Maximizing democracy, equality, or anything else, at the expense of everything else, will take a nation to the dangerous tails of the political Laffer Curve. The ideal regime, in contrast, will contain elements of both democracy and oligarchy.

The problem, however, is that experts often do not stay in their lane. Intellectuals have a tendency to convince themselves that mastery of one subject entails mastery of all. This can lead them to contaminate discussions on matters outside their specialty, or to use their expertise as a cover for their own priorities. To make matters worse, the harm often only becomes apparent long after they have left the scene of the crime. As Thomas Sowell’s Intellectuals and Society illustrates, “experts” can get a matter completely wrong and never have to pay for it.

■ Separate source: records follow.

-- pv_equiv track=rewrite | github.com/yuchanns/ltask-go | .github/scripts/examples/plan.py | calculate_final_examples
-- ===== SOURCE A (Python) =====
-- def calculate_final_examples(changed_files: list[str], all_examples: list[str]) -> list[str]:
--     # Ignore markdown files
--     changed_files = [f for f in changed_files if not f.endswith(".md")]
--
--     changed_examples = set()
--
--     for file_path in changed_files:
--         if file_path.startswith("examples/"):
--             # run only the changed example
--             path_parts = file_path.split("/")
--             if len(path_parts) >= 2:
--                 example_name = path_parts[1]
--                 if example_name in all_examples:
--                     changed_examples.add(example_name)
--         else:
--             # If a non-example file is changed, run all examples
--             return all_examples
--
--
--     return sorted(list(changed_examples))
-- ===== SOURCE B (Python) =====
-- def calculate_final_examples(changed_files: list[str], all_examples: list[str]) -> list[str]:
--     relevant = [f for f in changed_files if not f.endswith(".md")]
--     if not all(f.startswith("examples/") for f in relevant):
--         return all_examples
--
--     def touched(e):
--         return any(len(parts) >= 2 and parts[1] == e
--                    for parts in (f.split("/") for f in relevant))
--
--     return sorted({e for e in all_examples if touched(e)})
-- ===== Notes on version B (the rewrite author's own statement) =====
-- stated objective: alternative
-- what changed: Inverts the traversal: instead of scanning the changed files and collecting path parts into a result set, B iterates over the candidate example names and keeps each name that some changed file touches (an any-scan over the files per candidate), after an all() pre-check for non-example files.
import Mathlib
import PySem

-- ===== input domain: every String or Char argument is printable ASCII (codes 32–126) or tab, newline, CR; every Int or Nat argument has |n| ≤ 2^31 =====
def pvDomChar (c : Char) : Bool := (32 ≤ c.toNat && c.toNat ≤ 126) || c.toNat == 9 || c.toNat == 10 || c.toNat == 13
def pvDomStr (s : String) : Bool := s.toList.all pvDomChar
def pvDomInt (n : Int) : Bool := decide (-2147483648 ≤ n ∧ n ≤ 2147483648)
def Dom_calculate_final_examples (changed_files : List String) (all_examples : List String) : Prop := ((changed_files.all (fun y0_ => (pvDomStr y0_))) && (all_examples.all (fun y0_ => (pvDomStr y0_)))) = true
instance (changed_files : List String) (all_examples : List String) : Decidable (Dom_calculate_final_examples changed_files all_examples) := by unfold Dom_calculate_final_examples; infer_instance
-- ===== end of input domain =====

-- B inverts the traversal: it iterates over the candidate example names and keeps each one that some
-- changed file touches, instead of scanning the files and collecting names into a set; objective: alternative.

-- ===== PORT A =====
-- path_parts = f.split("/"): "/" is a nonempty separator, so split? is always `some`; getD [] only discharges the Option
def pvParts (f : String) : List String := (PySem.Str.split? f "/").getD []

-- A's for-loop over the filtered files, with the early return on a non-"examples/" file.
def pvALoop (all_examples : List String) (acc : PySem.Set String) : List String → List String
  | [] => PySem.List.sorted acc (fun x => x) false
  | f :: rest =>
    if PySem.Str.startswith f "examples/" then
      if 2 ≤ (pvParts f).length then                      -- len(path_parts) >= 2
        if all_examples.contains ((pvParts f).getD 1 "") then   -- example_name = path_parts[1]
          pvALoop all_examples (PySem.Set.add acc ((pvParts f).getD 1 "")) rest
        else pvALoop all_examples acc rest
      else pvALoop all_examples acc rest
    else all_examples

def calculate_final_examples (changed_files : List String) (all_examples : List String) : List String :=
  pvALoop all_examples PySem.Set.empty
    (changed_files.filter (fun f => !PySem.Str.endswith f ".md"))

-- ===== PORT B =====
-- touched(e): some relevant file has e as its second path component
def pvTouched (relevant : List String) (e : String) : Bool :=
  relevant.any (fun f => 2 ≤ (pvParts f).length && ((pvParts f).getD 1 "" == e))

def calculate_final_examples_alt (changed_files : List String) (all_examples : List String) : List String :=
  let relevant := changed_files.filter (fun f => !PySem.Str.endswith f ".md")
  if relevant.all (fun f => PySem.Str.startswith f "examples/") then
    PySem.List.sorted (PySem.Set.ofList (all_examples.filter (pvTouched relevant))) (fun x => x) false
  else all_examples

-- ===== PRECONDITION & SPEC =====
def Spec_calculate_final_examples (changed_files : List String) (all_examples : List String) (out : List String) : Prop := out = calculate_final_examples_alt changed_files all_examples
instance (changed_files : List String) (all_examples : List String) (out : List String) : Decidable (Spec_calculate_final_examples changed_files all_examples out) := by unfold Spec_calculate_final_examples; infer_instance

-- ===== CLAIM (what is proved, stated in full; the proofs are below) =====
def Claim_equal_calculate_final_examples : Prop := ∀ (changed_files : List String) (all_examples : List String), Dom_calculate_final_examples changed_files all_examples → Spec_calculate_final_examples changed_files all_examples (calculate_final_examples changed_files all_examples)

-- ===== LEMMAS AND PROOFS =====

-- the example name contributed by one file of A's loop, if any (proof-side view of A's loop body)
def pvGen (all_examples : List String) (f : String) : Option String :=
  if 2 ≤ (pvParts f).length then
    if all_examples.contains ((pvParts f).getD 1 "") then some ((pvParts f).getD 1 "") else none
  else none

-- if some file in the list does not start with "examples/", A's loop early-returns all_examples
theorem pvALoop_bad (ae : List String) (l : List String)
    (h : ¬ l.all (fun f => PySem.Str.startswith f "examples/") = true) :
    ∀ acc, pvALoop ae acc l = ae := by
  induction l with
  | nil => simp at h
  | cons f rest ih =>
    intro acc
    simp only [List.all_cons, Bool.and_eq_true, not_and] at h
    by_cases hs : PySem.Str.startswith f "examples/" = true
    · have hrest := h hs
      simp only [pvALoop]
      rw [if_pos hs]
      by_cases hl : 2 ≤ (pvParts f).length
      · rw [if_pos hl]
        by_cases hc : ae.contains ((pvParts f).getD 1 "") = true
        · rw [if_pos hc]; exact ih hrest _
        · rw [if_neg hc]; exact ih hrest acc
      · rw [if_neg hl]; exact ih hrest acc
    · simp only [pvALoop]
      rw [if_neg hs]

-- if every file starts with "examples/", A's loop is sorted of the set of generated names
theorem pvALoop_good (ae : List String) (l : List String)
    (h : l.all (fun f => PySem.Str.startswith f "examples/") = true) :
    ∀ acc, pvALoop ae acc l =
      PySem.List.sorted ((l.filterMap (pvGen ae)).foldl PySem.Set.add acc) (fun x => x) false := by
  induction l with
  | nil => intro acc; simp [pvALoop]
  | cons f rest ih =>
    intro acc
    simp only [List.all_cons, Bool.and_eq_true] at h
    obtain ⟨hs, hrest⟩ := h
    simp only [pvALoop]
    rw [if_pos hs, List.filterMap_cons]
    by_cases hl : 2 ≤ (pvParts f).length
    · rw [if_pos hl]
      by_cases hc : ae.contains ((pvParts f).getD 1 "") = true
      · rw [if_pos hc]
        have hgen : pvGen ae f = some ((pvParts f).getD 1 "") := by
          unfold pvGen; rw [if_pos hl, if_pos hc]
        rw [hgen]
        simp only [List.foldl_cons]
        exact ih hrest _
      · rw [if_neg hc]
        have hgen : pvGen ae f = none := by unfold pvGen; rw [if_pos hl, if_neg hc]
        rw [hgen]
        exact ih hrest acc
    · rw [if_neg hl]
      have hgen : pvGen ae f = none := by unfold pvGen; rw [if_neg hl]
      rw [hgen]
      exact ih hrest acc

-- the two result sets have the same members: a name generated by some file ↔ a candidate some file touches
theorem pvMembers (ae rel : List String) (x : String) :
    x ∈ PySem.Set.ofList (rel.filterMap (pvGen ae)) ↔
      x ∈ PySem.Set.ofList (ae.filter (pvTouched rel)) := by
  rw [PySem.Set.mem_ofList, PySem.Set.mem_ofList, List.mem_filterMap, List.mem_filter]
  constructor
  · rintro ⟨f, hf, hgen⟩
    unfold pvGen at hgen
    by_cases hl : 2 ≤ (pvParts f).length
    · rw [if_pos hl] at hgen
      by_cases hc : ae.contains ((pvParts f).getD 1 "") = true
      · rw [if_pos hc] at hgen
        obtain rfl : (pvParts f).getD 1 "" = x := Option.some.inj hgen
        refine ⟨by simpa using hc, ?_⟩
        unfold pvTouched
        rw [List.any_eq_true]
        exact ⟨f, hf, by simp [hl]⟩
      · rw [if_neg hc] at hgen; exact absurd hgen (by simp)
    · rw [if_neg hl] at hgen; exact absurd hgen (by simp)
  · rintro ⟨hx, ht⟩
    unfold pvTouched at ht
    rw [List.any_eq_true] at ht
    obtain ⟨f, hf, hcond⟩ := ht
    simp only [Bool.and_eq_true, decide_eq_true_eq, beq_iff_eq] at hcond
    obtain ⟨hl, hname⟩ := hcond
    refine ⟨f, hf, ?_⟩
    unfold pvGen
    rw [if_pos hl, hname, if_pos (by simpa using hx)]

theorem calculate_final_examples_eq (changed_files : List String) (all_examples : List String) :
    calculate_final_examples changed_files all_examples
      = calculate_final_examples_alt changed_files all_examples := by
  unfold calculate_final_examples calculate_final_examples_alt
  set rel := changed_files.filter (fun f => !PySem.Str.endswith f ".md") with hrel
  by_cases hb : rel.all (fun f => PySem.Str.startswith f "examples/") = true
  · rw [pvALoop_good all_examples rel hb, if_pos hb,
      show (PySem.Set.empty : PySem.Set String) = [] from rfl, ← PySem.Set.ofList_eq_foldl]
    apply PySem.List.sorted_eq_sorted_of_perm _ _ _ (fun a b h => h)
    exact (List.perm_ext_iff_of_nodup (PySem.Set.nodup_ofList _) (PySem.Set.nodup_ofList _)).mpr
      (pvMembers all_examples rel)
  · rw [pvALoop_bad all_examples rel hb, if_neg hb]

-- ===== VERDICT (by name: the statement is the Claim_ definition above) =====
theorem calculate_final_examples_spec : Claim_equal_calculate_final_examples := by
  intro cf ae _
  unfold Spec_calculate_final_examples
  exact calculate_final_examples_eq cf ae
-- pv_equiv track=rewrite | github.com/yezhiyi9670/hackergame-2024-personal-writeup | part-2/powerful-regex/problem2.py | pack_choices
-- ===== SOURCE A (Python) =====
-- def common_prefix_suffix_len(items: list[str]):
--     prefix_len = 0
--     suffix_len = 0
--     k = 0
--     for i in range(0, min(map(len, items))):
--         if items[0][i] == '(': k += 1
--         if items[0][i] == ')': k -= 1
--         if len(set(map(lambda s: s[i], items))) <= 1:
--             if k == 0: prefix_len = i + 1
--         else:
--             break
--     k = 0
--     for i in range(1, min(map(len, items)) + 1):
--         if items[0][-i] == '(': k += 1
--         if items[0][-i] == ')': k -= 1
--         if len(set(map(lambda s: s[-i], items))) <= 1:
--             if k == 0: suffix_len = i
--         else:
--             break
--     return prefix_len, suffix_len
--
-- def pack_choices(items: list[str]):
--     if len(items) == 0:
--         return ''
--
--     prefix_len, suffix_len = common_prefix_suffix_len(items)
--     min_len = min(map(len, items))
--     suffix_len = min(min_len - prefix_len, suffix_len)
--     prefix = items[0][0:prefix_len]
--     suffix = items[0][-suffix_len if suffix_len != 0 else len(items[0]):]
--     items = set([
--         item[prefix_len:-suffix_len if suffix_len != 0 else len(item)]
--         for item in items
--     ])
--
--     if len(items) == 1:
--         return prefix + next(iter(items)) + suffix
--     return prefix + (
--         ('(' + '|'.join(sorted(items)) + ')')
--     ) + suffix
-- ===== SOURCE B (Python) =====
-- def _common(a, b):
--     # longest common prefix of two strings
--     n = min(len(a), len(b))
--     i = 0
--     while i < n and a[i] == b[i]:
--         i += 1
--     return a[:i]
--
-- def _best_cut(run):
--     # longest p with equally many '(' and ')' in run[:p] (p=0 always qualifies)
--     return max(p for p in range(len(run) + 1)
--                if run[:p].count('(') == run[:p].count(')'))
--
-- def pack_choices(items: list[str]):
--     if len(items) == 0:
--         return ''
--     pre_run = items[0]
--     for s in items[1:]:
--         pre_run = _common(pre_run, s)
--     suf_run = items[0][::-1]
--     for s in items[1:]:
--         suf_run = _common(suf_run, s[::-1])
--     prefix_len = _best_cut(pre_run)
--     min_len = min(len(s) for s in items)
--     suffix_len = min(min_len - prefix_len, _best_cut(suf_run))
--     first = items[0]
--     prefix = first[:prefix_len]
--     suffix = first[len(first) - suffix_len:]
--     cores = sorted({s[prefix_len:len(s) - suffix_len] for s in items})
--     if len(cores) == 1:
--         return prefix + cores[0] + suffix
--     return prefix + '(' + '|'.join(cores) + ')' + suffix
-- ===== Notes on version B (the rewrite author's own statement) =====
-- stated objective: alternative
-- what changed: A scans columns left-to-right/right-to-left with a running bracket counter, a set-based uniformity test and break, recording cut points on the fly; B instead folds a binary longest-common-prefix over the list (and over the reversed strings for the suffix) and then picks the cut as the maximum p over range(len(run)+1) whose slice has equally many '(' and ')' counted by str.count, with no running counter and no break.
import Mathlib
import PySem

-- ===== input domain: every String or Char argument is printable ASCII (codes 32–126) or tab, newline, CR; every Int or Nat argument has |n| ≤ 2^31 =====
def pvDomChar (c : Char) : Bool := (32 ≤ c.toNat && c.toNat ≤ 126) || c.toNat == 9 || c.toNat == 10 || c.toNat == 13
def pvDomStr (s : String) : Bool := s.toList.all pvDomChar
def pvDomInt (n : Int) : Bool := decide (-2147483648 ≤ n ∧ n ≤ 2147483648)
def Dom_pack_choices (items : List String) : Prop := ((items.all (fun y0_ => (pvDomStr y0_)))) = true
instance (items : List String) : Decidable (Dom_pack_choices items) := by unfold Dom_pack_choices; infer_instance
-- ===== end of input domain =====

Nothing more perfectly illustrates the danger of experts on the loose than many elites’ endorsement of recent mass protests. In June, the New York City Council’s Health Committee Chair tweeted, “Let’s be clear about something: if there is a spike in coronavirus cases in the next two weeks, don’t blame the protesters. Blame racism.” Is this a case of the aloof expert clarifying causal relationships, or of someone abusing his authority to push an agenda? When public health experts turn a blind eye to, or even openly endorse, mass protests, while insisting on only the smallest of funerals and religious services, it is clear we’re not dealing with the sober technocrats Jones rightly admires. He concedes the risk of “experts as window dressing,” but such a great danger deserves proportionate attention.

A second concern is that even the most honest expert must bring to his subject an understanding of what goal to pursue. A brilliant crew can bring the ship of state to its destination, but someone must decide where to sail. It cannot be technique all the way down; we need prudence, too.

For example, consider Jones’ proposal for an Independent Tax Board, which would design a more rational tax system, free from the pernicious, or just misguided, interference of politicians and voters. As a technical field, where so much of the challenge is simply getting the facts straight, tax policy surely fits Jones’ criteria as well as anything could for a subject deserving expert control. And many of our tax code’s flaws are clearly the result of legislators and constituents prioritizing short-term, private gains over public, long-term costs. How could it not benefit from being run by the experts? Yet even here, countless “values” considerations arise: how to balance growth and redistribution, whether to make future generations pay for our present consumption, whether a product deserves a sin tax, and so on. These are properly political questions, and even the most proficient calculators could not escape them. Jones provides many insights into how governments can pursue their values but is largely silent on how a political system both determines and reflects those values.

It thus comes as a surprise when, in the final pages, Jones moves beyond technocratic management to political theory. He sees his arguments as continuing the distinguished lineage of defenses of the mixed regime, or as he puts it, “government-by-casserole.” Whereas much of modern political theory seeks to identify the single just form of political order, figures such as Aristotle, Polybius, and Machiavelli understood that every type of regime involves trade-offs. Maximizing democracy, equality, or anything else, at the expense of everything else, will take a nation to the dangerous tails of the political Laffer Curve. The ideal regime, in contrast, will contain elements of both democracy and oligarchy.

It appears, then, that despite the preeminence Jones gives to technocrats, we need statesmen, too, to balance conflicting political goods and to keep both aristoi and hoi polloi in their proper place. In this light, Jones’ philosophy, if not all of his specific proposals, attains a new sophistication and sobriety. “By combining good theory and modern empirical methods,” we can achieve “one giant leap for good institutional reform.” At its best, 10% Less Democracy uses modern social science to vindicate ancient wisdom.